(Stored data entries)
______________________________

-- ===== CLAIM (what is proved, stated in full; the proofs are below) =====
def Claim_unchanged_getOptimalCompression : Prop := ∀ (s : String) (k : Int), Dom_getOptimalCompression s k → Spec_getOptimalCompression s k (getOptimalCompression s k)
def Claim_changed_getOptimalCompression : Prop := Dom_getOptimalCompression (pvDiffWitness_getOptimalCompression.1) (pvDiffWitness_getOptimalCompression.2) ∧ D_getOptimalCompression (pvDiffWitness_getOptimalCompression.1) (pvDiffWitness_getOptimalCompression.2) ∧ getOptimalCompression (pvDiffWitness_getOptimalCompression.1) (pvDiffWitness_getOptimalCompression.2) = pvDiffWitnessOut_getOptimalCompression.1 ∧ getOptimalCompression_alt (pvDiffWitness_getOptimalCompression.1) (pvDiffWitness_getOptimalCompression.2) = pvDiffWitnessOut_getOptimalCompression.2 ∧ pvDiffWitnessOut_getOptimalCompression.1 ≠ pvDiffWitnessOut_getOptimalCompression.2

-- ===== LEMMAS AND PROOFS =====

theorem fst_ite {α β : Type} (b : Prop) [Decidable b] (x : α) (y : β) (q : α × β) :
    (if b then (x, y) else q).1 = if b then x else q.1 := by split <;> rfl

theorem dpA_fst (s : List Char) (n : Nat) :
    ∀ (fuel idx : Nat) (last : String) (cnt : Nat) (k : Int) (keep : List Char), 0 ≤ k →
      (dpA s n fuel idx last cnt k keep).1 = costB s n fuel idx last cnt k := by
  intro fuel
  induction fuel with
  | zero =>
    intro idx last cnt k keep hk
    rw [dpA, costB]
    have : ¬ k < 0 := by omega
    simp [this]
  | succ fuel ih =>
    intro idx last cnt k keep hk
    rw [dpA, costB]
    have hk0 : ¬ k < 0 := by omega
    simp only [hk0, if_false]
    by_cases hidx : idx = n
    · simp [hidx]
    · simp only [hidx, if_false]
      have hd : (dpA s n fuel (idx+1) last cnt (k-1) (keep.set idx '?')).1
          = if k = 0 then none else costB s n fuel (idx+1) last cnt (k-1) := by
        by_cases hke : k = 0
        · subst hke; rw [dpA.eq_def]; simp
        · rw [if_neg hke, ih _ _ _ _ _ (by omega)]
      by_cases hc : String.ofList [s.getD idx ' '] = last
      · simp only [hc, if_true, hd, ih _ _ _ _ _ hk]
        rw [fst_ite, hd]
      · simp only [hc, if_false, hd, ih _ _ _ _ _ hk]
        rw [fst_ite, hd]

______________________________

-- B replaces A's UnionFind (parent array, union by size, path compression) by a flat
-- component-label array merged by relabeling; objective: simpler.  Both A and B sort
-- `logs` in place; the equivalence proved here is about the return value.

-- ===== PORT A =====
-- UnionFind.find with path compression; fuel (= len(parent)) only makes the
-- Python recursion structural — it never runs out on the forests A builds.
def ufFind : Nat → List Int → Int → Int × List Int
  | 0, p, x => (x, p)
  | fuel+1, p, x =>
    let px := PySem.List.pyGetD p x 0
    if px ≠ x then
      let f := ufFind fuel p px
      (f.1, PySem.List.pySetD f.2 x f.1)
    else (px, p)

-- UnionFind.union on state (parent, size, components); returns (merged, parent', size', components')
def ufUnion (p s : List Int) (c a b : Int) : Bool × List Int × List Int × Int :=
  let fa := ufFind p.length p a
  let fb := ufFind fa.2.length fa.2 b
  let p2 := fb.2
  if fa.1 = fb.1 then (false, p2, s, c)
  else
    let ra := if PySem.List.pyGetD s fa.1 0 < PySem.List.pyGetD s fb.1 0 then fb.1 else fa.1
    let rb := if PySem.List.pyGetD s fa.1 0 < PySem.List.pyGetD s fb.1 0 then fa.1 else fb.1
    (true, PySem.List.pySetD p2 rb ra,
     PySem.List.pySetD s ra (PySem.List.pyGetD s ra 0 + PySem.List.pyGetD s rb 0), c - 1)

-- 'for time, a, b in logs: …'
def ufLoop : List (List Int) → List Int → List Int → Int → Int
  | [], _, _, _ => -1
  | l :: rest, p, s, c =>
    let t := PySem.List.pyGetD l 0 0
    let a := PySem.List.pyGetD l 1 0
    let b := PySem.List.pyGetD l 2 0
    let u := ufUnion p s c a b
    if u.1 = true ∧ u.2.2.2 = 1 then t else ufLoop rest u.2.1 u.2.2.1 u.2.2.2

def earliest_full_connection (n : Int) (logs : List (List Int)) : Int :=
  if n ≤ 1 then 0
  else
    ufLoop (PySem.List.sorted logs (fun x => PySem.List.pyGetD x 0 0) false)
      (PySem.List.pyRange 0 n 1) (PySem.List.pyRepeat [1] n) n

______________________________

To do:
Find each line of the data above that holds the word "theorem", then copy it.

Answer:
theorem fst_ite {α β : Type} (b : Prop) [Decidable b] (x : α) (y : β) (q : α × β) :
theorem dpA_fst (s : List Char) (n : Nat) :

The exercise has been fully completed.